START EXTRACTED INFORMATION
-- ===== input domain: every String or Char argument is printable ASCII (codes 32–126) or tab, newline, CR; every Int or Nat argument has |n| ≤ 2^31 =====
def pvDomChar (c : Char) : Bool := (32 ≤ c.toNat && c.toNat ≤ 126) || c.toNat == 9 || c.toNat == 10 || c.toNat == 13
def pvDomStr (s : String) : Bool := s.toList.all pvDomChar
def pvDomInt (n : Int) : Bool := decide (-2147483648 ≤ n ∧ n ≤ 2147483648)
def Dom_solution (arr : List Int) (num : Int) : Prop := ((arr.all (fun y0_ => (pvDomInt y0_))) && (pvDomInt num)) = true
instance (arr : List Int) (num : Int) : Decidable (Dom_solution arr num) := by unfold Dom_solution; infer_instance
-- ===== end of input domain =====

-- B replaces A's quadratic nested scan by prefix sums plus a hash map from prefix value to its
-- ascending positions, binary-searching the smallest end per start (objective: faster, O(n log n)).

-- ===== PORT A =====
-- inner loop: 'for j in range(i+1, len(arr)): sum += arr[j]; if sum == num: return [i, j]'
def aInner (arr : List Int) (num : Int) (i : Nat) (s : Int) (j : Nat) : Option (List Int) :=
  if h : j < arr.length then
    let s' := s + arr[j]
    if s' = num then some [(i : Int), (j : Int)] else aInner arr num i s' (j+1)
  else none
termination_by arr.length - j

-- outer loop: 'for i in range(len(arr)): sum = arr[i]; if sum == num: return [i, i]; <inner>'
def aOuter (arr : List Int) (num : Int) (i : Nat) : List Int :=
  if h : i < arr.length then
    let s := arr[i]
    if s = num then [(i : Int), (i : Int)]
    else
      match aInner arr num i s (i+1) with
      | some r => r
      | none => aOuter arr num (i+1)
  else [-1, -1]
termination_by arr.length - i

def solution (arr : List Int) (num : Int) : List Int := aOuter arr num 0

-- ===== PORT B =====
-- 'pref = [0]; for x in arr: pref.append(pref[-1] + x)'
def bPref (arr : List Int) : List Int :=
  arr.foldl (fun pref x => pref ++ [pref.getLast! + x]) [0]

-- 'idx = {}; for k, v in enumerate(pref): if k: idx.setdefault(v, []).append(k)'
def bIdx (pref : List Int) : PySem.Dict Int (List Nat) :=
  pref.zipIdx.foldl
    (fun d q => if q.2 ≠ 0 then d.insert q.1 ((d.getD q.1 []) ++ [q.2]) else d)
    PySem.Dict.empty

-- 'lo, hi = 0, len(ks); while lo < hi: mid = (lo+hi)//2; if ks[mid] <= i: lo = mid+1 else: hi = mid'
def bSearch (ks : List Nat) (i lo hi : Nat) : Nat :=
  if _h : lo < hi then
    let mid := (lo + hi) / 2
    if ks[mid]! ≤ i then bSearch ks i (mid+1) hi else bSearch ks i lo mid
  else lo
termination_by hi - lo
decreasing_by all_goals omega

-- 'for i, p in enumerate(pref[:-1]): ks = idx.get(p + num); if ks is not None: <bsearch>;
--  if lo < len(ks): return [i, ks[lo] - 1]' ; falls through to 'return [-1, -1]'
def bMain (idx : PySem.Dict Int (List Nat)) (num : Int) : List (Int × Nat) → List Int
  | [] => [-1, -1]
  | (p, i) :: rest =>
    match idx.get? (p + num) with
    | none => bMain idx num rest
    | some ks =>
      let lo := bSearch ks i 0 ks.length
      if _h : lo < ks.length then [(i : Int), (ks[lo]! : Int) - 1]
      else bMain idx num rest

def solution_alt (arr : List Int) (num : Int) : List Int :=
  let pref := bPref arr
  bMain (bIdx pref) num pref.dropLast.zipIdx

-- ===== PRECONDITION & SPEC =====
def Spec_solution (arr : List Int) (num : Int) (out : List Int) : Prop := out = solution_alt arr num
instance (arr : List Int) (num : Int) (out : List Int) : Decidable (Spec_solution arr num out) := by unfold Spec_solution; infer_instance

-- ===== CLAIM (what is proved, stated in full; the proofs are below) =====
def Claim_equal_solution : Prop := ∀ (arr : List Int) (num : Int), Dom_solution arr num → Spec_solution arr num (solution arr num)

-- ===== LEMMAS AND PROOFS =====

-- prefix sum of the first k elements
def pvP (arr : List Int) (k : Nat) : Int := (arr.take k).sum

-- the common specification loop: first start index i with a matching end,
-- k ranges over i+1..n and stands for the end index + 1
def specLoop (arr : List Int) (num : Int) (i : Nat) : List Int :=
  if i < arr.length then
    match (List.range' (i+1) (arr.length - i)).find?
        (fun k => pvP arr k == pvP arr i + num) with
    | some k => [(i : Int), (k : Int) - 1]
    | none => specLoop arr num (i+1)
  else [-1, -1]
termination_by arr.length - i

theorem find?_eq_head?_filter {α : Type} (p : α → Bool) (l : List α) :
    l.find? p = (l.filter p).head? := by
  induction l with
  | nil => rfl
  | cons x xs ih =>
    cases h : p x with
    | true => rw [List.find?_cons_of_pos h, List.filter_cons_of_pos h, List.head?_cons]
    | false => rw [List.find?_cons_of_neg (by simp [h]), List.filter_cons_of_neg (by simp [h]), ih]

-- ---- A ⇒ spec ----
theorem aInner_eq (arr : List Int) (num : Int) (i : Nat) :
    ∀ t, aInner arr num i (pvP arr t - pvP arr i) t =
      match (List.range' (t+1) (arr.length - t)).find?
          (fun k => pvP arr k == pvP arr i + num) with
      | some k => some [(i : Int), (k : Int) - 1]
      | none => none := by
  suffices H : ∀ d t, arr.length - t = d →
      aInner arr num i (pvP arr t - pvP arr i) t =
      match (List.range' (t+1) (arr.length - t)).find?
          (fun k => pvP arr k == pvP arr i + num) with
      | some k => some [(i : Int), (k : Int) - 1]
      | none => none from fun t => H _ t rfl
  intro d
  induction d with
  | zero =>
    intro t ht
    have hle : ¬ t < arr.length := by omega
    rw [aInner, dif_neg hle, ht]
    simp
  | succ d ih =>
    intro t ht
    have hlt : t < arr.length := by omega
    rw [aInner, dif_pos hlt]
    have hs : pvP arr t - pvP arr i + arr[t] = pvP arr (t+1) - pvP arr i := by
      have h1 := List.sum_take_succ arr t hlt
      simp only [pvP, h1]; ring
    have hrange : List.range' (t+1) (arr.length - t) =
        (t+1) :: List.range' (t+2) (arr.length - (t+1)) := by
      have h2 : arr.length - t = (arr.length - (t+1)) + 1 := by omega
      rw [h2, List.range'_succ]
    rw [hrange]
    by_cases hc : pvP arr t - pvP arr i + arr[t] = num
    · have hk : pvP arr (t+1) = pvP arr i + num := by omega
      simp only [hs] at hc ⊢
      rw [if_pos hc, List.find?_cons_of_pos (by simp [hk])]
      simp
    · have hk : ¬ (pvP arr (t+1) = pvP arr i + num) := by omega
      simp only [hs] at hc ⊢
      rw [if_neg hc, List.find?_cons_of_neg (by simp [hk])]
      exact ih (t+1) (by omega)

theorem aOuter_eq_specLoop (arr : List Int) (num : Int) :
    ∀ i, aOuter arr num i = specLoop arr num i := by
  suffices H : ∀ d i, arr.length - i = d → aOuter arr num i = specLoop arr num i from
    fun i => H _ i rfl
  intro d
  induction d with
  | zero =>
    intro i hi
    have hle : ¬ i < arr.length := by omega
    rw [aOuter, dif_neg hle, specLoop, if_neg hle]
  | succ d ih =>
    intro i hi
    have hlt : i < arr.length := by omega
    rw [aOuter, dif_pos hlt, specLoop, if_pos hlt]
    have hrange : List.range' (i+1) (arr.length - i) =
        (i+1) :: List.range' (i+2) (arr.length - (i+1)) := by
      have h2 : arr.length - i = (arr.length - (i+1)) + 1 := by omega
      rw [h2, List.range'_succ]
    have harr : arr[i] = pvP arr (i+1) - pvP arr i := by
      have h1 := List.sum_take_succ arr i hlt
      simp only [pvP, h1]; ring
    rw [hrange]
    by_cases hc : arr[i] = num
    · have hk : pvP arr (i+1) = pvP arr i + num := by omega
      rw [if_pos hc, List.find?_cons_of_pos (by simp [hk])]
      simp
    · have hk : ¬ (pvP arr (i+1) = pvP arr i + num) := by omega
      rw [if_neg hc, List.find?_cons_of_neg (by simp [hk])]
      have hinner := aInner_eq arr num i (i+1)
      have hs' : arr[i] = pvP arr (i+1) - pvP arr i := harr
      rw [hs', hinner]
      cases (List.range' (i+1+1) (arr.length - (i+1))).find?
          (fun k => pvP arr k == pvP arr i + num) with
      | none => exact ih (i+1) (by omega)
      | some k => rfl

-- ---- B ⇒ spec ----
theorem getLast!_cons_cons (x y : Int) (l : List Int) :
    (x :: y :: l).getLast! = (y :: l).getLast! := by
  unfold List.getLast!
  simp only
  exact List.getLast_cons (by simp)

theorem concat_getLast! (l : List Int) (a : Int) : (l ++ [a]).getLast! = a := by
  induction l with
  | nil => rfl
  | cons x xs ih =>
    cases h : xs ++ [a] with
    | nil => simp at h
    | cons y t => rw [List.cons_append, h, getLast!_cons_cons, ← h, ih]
END EXTRACTED INFORMATION
START EXTRACTED INFORMATION
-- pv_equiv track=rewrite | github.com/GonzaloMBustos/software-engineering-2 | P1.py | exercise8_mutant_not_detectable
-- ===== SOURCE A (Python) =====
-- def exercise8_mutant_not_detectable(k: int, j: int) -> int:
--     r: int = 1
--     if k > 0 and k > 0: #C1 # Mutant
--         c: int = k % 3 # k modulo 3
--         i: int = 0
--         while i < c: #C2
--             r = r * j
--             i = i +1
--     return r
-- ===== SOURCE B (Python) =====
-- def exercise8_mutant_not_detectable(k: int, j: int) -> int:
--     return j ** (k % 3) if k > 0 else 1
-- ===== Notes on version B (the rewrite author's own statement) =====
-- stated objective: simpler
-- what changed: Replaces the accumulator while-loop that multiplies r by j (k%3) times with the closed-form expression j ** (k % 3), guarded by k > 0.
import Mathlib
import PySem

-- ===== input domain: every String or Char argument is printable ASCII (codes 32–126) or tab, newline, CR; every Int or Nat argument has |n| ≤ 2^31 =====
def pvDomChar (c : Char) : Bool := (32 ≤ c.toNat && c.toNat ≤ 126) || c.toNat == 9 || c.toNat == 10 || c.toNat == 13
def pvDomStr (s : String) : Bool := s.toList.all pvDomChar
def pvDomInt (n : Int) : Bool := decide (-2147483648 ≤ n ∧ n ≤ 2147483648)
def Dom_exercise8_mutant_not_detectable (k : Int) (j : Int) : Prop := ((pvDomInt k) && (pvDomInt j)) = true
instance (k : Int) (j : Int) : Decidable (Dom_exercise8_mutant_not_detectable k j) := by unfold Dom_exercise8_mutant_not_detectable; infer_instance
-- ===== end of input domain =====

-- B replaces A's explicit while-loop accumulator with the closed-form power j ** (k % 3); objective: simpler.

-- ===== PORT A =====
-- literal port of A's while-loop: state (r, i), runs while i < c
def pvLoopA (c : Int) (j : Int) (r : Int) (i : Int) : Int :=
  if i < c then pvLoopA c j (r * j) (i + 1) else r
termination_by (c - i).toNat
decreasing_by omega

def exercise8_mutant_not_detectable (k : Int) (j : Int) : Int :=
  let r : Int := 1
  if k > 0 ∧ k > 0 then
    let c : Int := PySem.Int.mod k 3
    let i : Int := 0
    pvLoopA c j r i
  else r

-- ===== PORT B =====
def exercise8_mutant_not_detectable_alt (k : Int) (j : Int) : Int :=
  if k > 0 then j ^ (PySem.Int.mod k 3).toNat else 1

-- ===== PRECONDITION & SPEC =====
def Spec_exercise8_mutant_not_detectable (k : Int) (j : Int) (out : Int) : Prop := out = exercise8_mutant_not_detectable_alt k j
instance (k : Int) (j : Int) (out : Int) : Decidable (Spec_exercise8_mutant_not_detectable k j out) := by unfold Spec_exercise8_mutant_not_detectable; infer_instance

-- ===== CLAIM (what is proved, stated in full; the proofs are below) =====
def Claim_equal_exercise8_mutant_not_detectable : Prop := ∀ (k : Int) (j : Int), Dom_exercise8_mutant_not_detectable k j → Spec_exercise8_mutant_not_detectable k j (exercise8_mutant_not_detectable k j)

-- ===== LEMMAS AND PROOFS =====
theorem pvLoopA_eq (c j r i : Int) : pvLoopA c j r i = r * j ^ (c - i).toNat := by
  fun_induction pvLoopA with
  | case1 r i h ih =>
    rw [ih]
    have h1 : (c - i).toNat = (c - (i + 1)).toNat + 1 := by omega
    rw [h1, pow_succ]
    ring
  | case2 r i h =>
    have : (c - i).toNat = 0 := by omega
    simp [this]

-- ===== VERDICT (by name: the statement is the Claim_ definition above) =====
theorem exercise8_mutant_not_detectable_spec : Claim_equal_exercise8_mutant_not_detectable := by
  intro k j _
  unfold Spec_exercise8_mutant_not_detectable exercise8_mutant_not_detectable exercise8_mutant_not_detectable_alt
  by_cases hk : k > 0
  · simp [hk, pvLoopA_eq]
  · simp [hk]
END EXTRACTED INFORMATION
START EXTRACTED INFORMATION
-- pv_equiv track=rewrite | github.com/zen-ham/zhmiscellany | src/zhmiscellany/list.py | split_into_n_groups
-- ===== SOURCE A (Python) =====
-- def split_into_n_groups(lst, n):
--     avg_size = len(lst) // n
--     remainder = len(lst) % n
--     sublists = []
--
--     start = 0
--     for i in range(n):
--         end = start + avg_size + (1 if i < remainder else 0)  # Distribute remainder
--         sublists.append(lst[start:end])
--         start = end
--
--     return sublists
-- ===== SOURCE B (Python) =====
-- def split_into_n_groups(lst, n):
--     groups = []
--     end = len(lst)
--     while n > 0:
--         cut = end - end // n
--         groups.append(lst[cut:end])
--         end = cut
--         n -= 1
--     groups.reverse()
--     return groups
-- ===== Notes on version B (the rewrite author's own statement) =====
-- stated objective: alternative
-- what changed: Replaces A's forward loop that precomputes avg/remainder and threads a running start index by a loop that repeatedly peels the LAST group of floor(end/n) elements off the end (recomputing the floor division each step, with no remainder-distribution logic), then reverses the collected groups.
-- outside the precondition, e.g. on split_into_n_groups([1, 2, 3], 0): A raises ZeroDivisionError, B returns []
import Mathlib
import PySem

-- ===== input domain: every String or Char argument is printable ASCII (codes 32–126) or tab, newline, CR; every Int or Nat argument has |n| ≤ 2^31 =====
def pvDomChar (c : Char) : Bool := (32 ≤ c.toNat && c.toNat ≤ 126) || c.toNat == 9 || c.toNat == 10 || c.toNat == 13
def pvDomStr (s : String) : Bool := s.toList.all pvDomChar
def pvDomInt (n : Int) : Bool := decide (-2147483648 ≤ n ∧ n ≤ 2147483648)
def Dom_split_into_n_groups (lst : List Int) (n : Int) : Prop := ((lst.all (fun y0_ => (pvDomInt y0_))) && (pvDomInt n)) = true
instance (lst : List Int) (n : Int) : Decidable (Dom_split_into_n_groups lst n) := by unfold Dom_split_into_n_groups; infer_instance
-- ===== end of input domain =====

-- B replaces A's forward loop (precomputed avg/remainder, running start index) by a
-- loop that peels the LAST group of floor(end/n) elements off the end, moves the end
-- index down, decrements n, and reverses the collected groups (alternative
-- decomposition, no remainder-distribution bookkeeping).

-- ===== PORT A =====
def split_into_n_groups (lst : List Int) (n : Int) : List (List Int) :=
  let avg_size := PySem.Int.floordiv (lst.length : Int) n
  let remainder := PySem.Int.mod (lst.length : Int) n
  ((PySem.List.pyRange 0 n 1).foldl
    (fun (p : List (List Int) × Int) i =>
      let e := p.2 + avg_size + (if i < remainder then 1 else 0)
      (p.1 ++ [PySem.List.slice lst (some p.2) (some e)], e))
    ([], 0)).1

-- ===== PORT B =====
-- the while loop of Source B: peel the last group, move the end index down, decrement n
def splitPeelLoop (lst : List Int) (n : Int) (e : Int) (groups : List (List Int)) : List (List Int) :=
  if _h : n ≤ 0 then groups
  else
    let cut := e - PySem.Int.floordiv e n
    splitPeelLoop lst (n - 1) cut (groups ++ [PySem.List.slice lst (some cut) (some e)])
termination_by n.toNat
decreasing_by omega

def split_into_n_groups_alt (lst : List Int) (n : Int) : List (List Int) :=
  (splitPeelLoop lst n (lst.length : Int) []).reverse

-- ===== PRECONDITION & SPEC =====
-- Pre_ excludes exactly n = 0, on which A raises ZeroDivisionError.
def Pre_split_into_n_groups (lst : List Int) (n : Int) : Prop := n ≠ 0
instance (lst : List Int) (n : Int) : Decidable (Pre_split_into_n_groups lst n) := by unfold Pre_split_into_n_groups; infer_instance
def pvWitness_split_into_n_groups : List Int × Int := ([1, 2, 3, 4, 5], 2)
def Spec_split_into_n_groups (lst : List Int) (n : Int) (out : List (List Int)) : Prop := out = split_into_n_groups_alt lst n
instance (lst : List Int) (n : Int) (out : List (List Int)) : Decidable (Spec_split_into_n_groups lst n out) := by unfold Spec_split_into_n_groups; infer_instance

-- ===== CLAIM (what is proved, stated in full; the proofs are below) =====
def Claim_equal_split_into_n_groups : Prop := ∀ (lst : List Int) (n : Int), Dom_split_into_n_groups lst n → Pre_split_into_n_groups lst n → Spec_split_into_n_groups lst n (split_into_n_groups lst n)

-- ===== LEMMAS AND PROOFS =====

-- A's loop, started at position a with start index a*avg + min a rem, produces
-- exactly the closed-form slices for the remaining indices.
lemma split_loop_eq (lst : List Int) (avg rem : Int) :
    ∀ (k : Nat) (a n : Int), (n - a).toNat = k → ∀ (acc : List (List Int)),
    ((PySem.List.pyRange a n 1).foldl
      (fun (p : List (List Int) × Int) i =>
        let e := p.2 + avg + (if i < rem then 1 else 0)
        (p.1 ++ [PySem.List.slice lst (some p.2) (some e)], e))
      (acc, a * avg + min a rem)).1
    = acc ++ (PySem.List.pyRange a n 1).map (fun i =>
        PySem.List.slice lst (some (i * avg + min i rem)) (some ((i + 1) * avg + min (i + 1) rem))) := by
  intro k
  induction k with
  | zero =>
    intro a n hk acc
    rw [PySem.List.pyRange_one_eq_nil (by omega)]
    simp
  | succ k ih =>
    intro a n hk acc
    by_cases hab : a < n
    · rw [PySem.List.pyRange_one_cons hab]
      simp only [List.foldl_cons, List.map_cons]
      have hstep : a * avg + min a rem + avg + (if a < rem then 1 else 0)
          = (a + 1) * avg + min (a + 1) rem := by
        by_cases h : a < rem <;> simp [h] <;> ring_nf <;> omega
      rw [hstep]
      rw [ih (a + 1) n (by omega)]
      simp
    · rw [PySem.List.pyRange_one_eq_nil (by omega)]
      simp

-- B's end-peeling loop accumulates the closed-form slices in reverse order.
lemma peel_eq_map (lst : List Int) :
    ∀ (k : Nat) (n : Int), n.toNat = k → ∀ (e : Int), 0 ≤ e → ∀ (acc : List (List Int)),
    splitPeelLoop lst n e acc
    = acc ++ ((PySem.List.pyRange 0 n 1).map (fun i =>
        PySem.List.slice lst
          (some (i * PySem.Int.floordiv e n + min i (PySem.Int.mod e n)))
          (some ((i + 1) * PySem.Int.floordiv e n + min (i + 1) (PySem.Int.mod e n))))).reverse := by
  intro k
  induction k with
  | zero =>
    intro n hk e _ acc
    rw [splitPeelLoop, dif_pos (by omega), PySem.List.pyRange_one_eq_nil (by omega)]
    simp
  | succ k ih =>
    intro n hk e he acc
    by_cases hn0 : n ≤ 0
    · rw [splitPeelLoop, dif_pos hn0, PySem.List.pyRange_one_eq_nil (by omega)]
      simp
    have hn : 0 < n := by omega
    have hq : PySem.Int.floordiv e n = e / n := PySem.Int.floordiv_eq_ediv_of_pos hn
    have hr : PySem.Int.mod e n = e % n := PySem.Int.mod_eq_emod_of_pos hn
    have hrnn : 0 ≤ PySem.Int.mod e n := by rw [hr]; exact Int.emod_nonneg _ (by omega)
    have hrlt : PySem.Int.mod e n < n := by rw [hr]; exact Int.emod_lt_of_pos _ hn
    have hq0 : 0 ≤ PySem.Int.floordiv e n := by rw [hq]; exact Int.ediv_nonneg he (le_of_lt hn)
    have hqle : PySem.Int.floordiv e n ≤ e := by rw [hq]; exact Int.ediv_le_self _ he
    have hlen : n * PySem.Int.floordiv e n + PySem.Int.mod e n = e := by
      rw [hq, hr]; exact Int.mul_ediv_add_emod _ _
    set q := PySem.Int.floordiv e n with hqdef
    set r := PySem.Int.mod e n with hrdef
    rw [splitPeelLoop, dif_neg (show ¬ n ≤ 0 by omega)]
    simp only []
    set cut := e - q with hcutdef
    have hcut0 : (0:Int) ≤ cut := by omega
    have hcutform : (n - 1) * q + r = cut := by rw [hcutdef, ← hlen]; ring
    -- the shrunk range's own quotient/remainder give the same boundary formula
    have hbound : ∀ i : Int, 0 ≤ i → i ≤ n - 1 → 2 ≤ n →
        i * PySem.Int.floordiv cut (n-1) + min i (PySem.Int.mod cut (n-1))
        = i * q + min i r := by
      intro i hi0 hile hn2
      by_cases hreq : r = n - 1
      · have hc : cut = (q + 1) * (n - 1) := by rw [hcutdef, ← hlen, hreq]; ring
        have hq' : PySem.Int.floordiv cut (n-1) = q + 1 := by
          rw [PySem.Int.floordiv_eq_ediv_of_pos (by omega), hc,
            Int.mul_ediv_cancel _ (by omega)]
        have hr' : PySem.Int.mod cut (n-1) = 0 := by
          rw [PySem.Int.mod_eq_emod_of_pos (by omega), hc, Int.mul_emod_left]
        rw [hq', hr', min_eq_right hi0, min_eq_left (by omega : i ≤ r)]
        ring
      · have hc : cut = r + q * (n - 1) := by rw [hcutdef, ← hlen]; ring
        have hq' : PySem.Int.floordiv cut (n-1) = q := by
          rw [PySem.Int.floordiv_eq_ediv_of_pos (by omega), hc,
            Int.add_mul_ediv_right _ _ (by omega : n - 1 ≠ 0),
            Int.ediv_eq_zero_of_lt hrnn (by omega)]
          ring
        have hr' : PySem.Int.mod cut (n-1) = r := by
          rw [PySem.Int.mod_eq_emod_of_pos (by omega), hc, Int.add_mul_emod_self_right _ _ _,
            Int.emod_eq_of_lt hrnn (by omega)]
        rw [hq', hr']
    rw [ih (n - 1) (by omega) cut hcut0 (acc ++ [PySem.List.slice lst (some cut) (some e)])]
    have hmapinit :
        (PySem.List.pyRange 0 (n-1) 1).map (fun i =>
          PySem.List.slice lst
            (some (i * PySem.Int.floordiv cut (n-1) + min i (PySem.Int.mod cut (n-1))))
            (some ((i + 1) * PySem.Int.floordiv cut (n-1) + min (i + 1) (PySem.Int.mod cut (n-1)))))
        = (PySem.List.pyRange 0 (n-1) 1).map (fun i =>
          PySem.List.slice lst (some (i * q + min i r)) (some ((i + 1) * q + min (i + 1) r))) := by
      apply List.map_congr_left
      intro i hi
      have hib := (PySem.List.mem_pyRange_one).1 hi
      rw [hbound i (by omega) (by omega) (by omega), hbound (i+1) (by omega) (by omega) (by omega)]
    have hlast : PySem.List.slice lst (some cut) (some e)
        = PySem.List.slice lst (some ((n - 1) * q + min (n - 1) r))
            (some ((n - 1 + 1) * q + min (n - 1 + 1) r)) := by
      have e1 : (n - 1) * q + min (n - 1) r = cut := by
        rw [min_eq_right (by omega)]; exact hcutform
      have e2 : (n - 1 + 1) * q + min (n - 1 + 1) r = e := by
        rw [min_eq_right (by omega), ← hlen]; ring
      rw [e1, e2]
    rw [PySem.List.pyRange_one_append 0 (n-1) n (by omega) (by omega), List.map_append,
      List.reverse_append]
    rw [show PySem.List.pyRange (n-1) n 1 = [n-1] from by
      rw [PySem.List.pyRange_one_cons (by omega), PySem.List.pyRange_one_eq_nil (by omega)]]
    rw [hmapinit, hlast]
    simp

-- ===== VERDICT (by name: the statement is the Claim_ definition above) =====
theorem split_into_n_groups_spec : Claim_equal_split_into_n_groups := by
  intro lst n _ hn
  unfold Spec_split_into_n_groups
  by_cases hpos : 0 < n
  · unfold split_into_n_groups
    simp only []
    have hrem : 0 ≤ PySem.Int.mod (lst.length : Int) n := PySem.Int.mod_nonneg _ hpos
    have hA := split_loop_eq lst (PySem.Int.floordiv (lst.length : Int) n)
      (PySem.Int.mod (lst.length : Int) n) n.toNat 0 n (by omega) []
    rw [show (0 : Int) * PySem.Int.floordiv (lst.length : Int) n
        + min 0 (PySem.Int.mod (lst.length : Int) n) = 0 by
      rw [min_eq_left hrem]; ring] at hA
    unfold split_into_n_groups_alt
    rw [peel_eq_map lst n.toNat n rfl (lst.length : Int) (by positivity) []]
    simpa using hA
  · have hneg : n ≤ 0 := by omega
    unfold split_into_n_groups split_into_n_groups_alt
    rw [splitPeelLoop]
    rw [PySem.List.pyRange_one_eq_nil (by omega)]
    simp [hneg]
END EXTRACTED INFORMATION
→ ABOUT THIS EXERCISE: Only those lines of the entries above that run from the line containing "have hA := split_loop_eq" to the line containing "simp [hneg]", both included, should be transcribed exactly.

→ ANSWER AREA:
    have hA := split_loop_eq lst (PySem.Int.floordiv (lst.length : Int) n)
      (PySem.Int.mod (lst.length : Int) n) n.toNat 0 n (by omega) []
    rw [show (0 : Int) * PySem.Int.floordiv (lst.length : Int) n
        + min 0 (PySem.Int.mod (lst.length : Int) n) = 0 by
      rw [min_eq_left hrem]; ring] at hA
    unfold split_into_n_groups_alt
    rw [peel_eq_map lst n.toNat n rfl (lst.length : Int) (by positivity) []]
    simpa using hA
  · have hneg : n ≤ 0 := by omega
    unfold split_into_n_groups split_into_n_groups_alt
    rw [splitPeelLoop]
    rw [PySem.List.pyRange_one_eq_nil (by omega)]
    simp [hneg]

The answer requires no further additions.